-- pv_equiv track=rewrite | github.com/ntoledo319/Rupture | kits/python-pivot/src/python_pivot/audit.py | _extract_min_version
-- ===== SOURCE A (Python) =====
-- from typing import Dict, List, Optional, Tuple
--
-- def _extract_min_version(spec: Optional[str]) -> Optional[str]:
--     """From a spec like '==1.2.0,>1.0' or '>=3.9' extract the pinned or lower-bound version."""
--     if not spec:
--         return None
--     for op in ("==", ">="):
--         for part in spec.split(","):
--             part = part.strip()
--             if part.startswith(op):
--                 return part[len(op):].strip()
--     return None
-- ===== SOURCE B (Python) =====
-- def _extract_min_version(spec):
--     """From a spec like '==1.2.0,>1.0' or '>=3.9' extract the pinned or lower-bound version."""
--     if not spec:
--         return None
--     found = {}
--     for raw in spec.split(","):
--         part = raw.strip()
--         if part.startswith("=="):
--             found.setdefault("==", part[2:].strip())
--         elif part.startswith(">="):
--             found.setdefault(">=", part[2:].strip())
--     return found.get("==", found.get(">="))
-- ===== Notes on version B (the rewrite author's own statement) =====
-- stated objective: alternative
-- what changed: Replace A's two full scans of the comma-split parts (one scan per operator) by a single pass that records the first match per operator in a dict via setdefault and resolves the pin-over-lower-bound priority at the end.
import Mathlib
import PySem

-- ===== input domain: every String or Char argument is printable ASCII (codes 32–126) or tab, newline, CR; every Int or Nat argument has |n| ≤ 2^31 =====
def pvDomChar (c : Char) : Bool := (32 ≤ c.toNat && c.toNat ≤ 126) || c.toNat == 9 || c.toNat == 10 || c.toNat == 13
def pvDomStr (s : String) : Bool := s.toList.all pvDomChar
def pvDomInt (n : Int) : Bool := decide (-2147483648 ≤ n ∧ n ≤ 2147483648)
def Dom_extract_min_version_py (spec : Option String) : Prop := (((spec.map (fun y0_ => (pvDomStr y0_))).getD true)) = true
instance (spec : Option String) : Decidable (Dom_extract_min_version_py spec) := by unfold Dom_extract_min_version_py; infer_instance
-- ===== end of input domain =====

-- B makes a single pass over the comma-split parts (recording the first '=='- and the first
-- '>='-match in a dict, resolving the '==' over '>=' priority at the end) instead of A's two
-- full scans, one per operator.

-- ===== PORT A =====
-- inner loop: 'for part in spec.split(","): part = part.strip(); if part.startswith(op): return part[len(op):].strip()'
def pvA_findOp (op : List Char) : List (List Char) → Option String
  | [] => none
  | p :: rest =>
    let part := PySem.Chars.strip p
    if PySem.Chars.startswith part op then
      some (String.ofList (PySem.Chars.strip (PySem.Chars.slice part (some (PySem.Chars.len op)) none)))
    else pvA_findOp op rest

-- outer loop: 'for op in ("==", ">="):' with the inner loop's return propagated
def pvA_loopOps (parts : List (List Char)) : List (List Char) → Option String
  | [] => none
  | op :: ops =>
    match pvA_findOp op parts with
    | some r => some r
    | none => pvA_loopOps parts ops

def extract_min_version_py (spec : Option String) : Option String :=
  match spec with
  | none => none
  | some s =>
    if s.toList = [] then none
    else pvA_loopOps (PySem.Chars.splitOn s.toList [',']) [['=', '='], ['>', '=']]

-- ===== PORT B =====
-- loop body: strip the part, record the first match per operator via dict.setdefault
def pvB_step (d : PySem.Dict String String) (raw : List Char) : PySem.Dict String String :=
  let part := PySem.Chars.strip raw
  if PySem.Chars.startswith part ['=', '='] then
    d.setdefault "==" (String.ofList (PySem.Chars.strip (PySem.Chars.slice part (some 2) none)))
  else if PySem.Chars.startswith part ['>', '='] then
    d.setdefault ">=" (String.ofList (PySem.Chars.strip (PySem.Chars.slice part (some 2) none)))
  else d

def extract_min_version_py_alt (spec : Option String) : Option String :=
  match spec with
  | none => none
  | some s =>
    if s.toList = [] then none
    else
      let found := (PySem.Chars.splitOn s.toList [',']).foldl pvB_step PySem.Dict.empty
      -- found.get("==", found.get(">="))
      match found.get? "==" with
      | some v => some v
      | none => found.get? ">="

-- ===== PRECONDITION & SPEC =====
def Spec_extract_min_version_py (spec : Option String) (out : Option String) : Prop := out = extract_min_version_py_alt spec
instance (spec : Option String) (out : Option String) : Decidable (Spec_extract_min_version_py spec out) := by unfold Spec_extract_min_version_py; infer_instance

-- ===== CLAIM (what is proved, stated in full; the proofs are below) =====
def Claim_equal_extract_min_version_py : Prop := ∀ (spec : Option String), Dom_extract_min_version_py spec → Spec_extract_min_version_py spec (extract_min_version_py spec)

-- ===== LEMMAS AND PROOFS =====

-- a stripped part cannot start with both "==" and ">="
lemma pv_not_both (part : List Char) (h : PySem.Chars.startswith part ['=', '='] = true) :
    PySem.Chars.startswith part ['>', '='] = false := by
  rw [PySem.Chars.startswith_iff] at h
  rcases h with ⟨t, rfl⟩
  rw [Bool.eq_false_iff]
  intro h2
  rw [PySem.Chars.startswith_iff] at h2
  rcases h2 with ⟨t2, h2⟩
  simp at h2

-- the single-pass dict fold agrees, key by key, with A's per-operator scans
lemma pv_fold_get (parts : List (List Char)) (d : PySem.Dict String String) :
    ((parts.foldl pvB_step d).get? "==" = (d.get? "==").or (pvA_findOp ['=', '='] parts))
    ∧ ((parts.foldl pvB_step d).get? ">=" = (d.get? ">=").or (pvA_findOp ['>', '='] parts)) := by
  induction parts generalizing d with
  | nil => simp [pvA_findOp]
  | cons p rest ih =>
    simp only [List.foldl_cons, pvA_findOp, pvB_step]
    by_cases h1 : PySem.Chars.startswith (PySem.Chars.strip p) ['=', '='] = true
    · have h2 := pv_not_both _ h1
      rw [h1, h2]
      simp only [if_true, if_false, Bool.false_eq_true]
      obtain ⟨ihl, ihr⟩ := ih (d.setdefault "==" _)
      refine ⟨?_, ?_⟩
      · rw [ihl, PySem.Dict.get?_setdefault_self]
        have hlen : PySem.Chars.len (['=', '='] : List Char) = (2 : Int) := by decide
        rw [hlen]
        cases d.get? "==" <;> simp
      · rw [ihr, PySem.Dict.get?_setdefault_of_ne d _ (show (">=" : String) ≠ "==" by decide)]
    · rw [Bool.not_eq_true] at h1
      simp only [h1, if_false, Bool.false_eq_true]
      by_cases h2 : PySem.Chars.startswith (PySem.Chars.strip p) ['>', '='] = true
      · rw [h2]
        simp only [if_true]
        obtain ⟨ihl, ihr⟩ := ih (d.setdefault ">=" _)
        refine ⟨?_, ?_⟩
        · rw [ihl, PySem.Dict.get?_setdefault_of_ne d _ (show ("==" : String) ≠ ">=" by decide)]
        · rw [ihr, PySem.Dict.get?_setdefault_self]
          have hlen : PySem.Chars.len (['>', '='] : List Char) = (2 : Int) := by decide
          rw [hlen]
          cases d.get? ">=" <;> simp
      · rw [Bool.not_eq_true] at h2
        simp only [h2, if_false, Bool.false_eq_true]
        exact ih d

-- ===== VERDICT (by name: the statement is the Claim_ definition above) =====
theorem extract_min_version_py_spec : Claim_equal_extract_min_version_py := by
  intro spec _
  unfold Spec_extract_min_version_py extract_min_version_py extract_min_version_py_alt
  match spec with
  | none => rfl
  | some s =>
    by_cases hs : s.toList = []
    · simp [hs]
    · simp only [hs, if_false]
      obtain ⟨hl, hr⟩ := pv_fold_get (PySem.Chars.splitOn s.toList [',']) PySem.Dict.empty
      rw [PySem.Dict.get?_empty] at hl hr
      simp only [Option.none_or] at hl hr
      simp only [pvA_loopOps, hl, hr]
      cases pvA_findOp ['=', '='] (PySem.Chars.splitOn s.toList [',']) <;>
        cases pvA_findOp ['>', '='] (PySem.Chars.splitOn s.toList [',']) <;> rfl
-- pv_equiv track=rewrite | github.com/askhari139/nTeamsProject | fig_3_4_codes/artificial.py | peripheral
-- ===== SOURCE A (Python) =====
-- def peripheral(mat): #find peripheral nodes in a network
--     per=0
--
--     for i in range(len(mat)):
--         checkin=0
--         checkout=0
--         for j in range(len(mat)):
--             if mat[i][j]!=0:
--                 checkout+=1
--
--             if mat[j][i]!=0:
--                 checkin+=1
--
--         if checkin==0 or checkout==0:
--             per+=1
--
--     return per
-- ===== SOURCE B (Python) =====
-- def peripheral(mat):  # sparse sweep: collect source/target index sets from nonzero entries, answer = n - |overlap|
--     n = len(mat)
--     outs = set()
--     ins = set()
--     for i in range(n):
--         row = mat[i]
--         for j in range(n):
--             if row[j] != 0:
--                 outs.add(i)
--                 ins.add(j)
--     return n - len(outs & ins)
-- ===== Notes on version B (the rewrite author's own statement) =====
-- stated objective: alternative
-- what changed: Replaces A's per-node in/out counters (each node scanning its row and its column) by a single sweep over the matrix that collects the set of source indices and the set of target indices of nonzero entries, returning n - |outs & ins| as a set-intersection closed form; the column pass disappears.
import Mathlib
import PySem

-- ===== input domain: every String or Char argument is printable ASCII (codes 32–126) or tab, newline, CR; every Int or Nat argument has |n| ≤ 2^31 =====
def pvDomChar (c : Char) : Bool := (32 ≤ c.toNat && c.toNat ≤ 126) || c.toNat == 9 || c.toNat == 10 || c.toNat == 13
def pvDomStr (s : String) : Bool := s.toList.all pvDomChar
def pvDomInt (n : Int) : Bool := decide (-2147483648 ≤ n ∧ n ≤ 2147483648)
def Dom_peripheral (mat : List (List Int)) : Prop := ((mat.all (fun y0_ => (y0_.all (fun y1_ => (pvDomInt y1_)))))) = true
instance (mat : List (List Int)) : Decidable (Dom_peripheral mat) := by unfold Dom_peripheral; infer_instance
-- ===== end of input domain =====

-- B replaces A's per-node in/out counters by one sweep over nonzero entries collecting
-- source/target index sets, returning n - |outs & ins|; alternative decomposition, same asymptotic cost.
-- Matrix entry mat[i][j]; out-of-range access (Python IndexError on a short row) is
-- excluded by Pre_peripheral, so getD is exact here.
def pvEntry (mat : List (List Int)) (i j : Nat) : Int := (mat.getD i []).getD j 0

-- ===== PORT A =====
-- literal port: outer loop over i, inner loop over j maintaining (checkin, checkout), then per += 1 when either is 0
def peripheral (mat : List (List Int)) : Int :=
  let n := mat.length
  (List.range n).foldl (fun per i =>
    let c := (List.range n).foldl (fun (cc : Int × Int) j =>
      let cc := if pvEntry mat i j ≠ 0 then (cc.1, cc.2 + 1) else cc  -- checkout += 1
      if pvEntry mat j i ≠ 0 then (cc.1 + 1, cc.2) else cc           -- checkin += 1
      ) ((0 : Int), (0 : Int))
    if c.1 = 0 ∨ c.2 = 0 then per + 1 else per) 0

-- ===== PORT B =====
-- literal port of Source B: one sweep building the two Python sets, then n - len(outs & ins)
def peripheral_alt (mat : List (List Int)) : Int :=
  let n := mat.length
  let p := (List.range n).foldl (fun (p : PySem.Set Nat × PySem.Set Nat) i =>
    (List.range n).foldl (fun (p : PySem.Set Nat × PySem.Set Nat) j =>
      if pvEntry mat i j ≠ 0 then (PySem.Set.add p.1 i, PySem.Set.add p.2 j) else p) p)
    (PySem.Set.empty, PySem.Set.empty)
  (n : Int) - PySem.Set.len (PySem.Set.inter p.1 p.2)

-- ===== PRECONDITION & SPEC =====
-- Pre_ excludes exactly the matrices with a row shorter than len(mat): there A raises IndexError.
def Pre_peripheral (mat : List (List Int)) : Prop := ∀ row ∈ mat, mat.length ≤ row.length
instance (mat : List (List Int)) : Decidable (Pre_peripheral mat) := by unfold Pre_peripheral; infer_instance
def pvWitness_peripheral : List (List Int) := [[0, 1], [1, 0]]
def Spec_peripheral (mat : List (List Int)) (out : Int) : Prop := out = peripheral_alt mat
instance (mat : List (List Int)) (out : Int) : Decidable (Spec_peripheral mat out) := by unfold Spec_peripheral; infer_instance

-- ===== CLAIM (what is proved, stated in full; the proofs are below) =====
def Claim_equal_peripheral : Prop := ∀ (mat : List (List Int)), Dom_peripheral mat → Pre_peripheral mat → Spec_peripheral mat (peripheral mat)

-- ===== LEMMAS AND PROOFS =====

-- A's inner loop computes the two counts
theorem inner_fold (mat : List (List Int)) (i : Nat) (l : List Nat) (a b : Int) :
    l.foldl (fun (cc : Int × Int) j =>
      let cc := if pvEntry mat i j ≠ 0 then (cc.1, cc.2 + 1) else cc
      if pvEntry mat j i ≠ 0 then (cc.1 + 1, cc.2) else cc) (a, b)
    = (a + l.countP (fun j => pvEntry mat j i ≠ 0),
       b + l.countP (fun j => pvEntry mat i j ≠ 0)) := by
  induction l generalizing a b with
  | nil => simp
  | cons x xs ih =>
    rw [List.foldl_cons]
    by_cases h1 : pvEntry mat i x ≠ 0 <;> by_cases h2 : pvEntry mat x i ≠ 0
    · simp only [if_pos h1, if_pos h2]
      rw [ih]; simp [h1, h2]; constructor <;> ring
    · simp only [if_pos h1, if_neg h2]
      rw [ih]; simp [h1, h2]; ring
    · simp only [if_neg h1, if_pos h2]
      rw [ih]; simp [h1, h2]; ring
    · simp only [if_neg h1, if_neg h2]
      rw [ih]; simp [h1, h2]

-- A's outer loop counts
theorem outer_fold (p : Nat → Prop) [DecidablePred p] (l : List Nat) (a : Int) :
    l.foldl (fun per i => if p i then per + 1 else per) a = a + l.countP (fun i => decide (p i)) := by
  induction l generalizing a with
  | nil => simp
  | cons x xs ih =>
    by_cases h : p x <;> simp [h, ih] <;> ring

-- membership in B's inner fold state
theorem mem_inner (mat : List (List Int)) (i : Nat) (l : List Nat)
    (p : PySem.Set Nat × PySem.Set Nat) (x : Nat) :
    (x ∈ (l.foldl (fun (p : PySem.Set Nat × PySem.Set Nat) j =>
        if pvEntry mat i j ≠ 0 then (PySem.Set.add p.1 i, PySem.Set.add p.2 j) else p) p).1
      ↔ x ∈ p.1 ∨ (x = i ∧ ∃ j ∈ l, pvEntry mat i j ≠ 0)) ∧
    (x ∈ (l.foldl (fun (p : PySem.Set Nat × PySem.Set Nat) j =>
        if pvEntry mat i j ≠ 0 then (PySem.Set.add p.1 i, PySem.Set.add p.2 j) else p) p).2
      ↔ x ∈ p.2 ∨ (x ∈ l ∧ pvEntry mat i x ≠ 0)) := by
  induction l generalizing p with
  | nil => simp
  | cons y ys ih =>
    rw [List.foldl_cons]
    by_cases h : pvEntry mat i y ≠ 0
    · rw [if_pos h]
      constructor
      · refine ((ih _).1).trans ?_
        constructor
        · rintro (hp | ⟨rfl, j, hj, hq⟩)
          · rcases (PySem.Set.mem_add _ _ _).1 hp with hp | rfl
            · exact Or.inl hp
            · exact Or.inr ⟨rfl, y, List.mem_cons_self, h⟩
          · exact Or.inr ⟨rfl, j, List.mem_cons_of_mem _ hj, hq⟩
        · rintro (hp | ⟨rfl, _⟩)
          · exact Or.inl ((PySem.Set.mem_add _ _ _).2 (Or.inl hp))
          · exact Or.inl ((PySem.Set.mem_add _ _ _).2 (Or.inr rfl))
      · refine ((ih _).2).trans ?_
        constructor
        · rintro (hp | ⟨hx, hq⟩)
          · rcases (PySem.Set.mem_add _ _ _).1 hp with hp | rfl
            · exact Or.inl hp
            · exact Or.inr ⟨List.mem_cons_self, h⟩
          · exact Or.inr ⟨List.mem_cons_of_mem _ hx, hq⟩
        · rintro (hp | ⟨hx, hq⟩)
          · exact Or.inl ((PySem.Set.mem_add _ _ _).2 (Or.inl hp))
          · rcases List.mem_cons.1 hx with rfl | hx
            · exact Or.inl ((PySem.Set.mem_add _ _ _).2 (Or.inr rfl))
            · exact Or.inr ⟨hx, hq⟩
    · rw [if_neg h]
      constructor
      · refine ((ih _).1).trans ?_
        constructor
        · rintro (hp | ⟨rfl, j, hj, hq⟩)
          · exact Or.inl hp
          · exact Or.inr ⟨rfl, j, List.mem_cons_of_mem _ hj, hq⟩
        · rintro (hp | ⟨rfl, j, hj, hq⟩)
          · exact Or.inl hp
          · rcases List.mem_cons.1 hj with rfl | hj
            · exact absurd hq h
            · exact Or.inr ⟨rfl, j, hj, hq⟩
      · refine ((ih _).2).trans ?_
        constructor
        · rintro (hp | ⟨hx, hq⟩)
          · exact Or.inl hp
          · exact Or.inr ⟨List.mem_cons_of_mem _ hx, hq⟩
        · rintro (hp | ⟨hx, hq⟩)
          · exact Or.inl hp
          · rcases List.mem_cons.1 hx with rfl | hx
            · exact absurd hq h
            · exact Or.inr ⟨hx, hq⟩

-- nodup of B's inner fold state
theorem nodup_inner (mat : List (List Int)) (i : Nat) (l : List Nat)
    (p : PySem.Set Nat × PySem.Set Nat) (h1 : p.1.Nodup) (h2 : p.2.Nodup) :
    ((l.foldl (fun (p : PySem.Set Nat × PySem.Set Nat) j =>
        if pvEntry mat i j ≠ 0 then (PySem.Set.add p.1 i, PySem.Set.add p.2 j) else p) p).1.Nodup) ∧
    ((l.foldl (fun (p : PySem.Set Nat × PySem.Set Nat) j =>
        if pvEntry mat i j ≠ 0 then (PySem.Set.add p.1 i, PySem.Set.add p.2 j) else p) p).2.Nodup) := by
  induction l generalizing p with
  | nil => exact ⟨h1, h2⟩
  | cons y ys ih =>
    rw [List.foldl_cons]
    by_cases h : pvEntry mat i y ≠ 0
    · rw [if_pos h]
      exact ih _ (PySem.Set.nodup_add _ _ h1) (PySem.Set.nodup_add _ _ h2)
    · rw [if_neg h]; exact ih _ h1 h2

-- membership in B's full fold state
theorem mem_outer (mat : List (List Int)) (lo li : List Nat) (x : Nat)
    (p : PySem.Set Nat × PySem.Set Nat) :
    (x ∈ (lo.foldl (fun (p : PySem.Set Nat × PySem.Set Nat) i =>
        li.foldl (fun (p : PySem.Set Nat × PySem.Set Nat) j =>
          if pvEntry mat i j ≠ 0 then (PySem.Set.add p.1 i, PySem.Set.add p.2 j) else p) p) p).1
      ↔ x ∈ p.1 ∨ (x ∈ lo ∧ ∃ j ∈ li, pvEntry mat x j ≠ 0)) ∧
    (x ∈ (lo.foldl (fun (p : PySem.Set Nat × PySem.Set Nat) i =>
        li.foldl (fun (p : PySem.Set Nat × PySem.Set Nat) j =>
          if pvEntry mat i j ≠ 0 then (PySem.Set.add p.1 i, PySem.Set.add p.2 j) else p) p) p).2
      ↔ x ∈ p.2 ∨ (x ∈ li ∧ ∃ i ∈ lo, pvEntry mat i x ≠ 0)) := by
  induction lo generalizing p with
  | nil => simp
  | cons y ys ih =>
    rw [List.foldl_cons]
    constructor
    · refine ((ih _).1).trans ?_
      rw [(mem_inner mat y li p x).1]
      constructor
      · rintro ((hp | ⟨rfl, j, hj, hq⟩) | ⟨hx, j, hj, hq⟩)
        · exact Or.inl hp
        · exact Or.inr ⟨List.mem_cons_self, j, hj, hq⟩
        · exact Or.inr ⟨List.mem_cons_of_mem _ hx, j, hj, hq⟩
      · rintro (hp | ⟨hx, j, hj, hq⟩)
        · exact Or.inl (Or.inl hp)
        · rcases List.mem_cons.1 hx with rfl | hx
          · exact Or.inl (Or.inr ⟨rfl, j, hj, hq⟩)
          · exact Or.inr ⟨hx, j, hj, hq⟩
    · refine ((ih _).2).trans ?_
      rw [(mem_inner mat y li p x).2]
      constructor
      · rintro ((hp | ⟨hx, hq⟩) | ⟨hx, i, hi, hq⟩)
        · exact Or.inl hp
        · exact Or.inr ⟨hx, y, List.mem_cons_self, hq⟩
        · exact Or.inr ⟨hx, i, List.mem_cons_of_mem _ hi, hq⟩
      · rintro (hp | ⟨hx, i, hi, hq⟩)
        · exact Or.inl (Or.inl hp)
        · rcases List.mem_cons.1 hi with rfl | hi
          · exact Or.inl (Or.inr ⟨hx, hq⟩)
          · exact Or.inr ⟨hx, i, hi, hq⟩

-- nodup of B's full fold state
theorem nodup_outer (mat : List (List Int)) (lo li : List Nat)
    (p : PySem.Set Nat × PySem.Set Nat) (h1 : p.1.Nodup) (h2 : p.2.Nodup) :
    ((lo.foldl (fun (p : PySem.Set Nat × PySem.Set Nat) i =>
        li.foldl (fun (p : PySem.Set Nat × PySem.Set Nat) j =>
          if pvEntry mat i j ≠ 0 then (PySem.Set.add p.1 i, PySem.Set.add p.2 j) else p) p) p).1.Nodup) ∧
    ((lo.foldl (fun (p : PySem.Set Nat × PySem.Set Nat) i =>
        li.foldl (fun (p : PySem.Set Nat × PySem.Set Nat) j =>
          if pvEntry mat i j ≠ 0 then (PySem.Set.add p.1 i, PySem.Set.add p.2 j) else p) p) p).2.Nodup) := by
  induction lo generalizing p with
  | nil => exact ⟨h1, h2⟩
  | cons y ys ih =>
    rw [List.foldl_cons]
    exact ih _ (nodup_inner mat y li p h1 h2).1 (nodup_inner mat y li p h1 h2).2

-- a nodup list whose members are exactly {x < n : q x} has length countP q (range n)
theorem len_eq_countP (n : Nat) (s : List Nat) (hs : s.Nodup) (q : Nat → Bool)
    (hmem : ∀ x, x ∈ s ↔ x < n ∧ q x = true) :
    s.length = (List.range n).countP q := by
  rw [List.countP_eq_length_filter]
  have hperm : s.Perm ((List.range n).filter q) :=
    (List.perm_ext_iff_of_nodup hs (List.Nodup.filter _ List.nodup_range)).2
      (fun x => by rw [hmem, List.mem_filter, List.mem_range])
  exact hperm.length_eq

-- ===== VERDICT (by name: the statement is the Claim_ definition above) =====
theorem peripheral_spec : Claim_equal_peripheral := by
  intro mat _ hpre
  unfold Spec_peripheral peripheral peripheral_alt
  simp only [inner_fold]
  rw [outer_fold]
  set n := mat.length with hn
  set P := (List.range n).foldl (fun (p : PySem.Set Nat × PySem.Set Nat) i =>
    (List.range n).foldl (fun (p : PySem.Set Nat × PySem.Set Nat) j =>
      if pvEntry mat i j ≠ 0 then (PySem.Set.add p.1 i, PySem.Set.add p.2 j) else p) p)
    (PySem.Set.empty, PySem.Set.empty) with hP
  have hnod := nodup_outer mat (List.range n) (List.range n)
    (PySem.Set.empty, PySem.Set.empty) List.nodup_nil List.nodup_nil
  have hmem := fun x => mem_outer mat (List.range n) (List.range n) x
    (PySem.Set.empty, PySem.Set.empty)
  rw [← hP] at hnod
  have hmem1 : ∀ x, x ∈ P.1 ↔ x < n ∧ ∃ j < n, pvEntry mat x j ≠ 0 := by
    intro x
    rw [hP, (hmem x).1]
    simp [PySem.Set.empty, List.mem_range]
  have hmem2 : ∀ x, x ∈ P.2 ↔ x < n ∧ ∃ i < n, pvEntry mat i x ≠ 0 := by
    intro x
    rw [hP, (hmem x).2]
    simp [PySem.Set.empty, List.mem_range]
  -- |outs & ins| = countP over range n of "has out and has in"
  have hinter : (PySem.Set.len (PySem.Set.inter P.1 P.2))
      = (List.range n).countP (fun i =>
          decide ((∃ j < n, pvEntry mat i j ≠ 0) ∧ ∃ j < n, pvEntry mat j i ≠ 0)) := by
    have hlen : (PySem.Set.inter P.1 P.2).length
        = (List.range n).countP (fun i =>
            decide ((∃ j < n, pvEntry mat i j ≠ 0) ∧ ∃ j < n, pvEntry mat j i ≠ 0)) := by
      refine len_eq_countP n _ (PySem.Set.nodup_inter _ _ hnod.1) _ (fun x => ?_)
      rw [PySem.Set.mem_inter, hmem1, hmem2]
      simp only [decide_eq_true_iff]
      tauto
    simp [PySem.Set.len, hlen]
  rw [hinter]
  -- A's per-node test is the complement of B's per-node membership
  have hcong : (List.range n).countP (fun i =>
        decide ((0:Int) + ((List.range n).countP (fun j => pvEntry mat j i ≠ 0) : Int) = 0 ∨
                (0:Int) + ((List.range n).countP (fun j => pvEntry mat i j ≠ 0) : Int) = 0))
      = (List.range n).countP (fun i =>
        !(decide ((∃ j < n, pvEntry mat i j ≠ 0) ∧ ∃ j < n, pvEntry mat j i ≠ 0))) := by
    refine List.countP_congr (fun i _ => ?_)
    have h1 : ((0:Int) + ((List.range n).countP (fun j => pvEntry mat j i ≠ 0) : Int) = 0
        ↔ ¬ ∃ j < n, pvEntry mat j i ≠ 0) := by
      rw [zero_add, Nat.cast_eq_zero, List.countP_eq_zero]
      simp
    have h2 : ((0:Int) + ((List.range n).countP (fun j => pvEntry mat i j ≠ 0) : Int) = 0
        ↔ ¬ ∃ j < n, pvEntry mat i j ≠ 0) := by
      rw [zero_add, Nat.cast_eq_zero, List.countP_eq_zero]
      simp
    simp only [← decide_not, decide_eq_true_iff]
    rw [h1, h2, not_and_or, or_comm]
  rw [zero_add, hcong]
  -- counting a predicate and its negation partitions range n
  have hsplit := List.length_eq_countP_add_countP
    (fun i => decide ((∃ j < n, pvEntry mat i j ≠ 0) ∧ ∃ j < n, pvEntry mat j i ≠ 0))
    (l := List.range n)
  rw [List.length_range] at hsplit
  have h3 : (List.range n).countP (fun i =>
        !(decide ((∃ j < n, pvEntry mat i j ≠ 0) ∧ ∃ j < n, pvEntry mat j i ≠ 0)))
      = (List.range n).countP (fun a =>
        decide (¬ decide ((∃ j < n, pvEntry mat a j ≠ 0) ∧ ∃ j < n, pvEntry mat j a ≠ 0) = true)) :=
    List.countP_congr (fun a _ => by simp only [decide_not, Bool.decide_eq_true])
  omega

[About this exercise]:
For this task, write out exactly the lines of the entries above, starting at the line with "rw [zero_add, hcong]" and ending at the line with "rw [List.length_range] at hsplit", both included, and no others.

[Output of the task]:
  rw [zero_add, hcong]
  -- counting a predicate and its negation partitions range n
  have hsplit := List.length_eq_countP_add_countP
    (fun i => decide ((∃ j < n, pvEntry mat i j ≠ 0) ∧ ∃ j < n, pvEntry mat j i ≠ 0))
    (l := List.range n)
  rw [List.length_range] at hsplit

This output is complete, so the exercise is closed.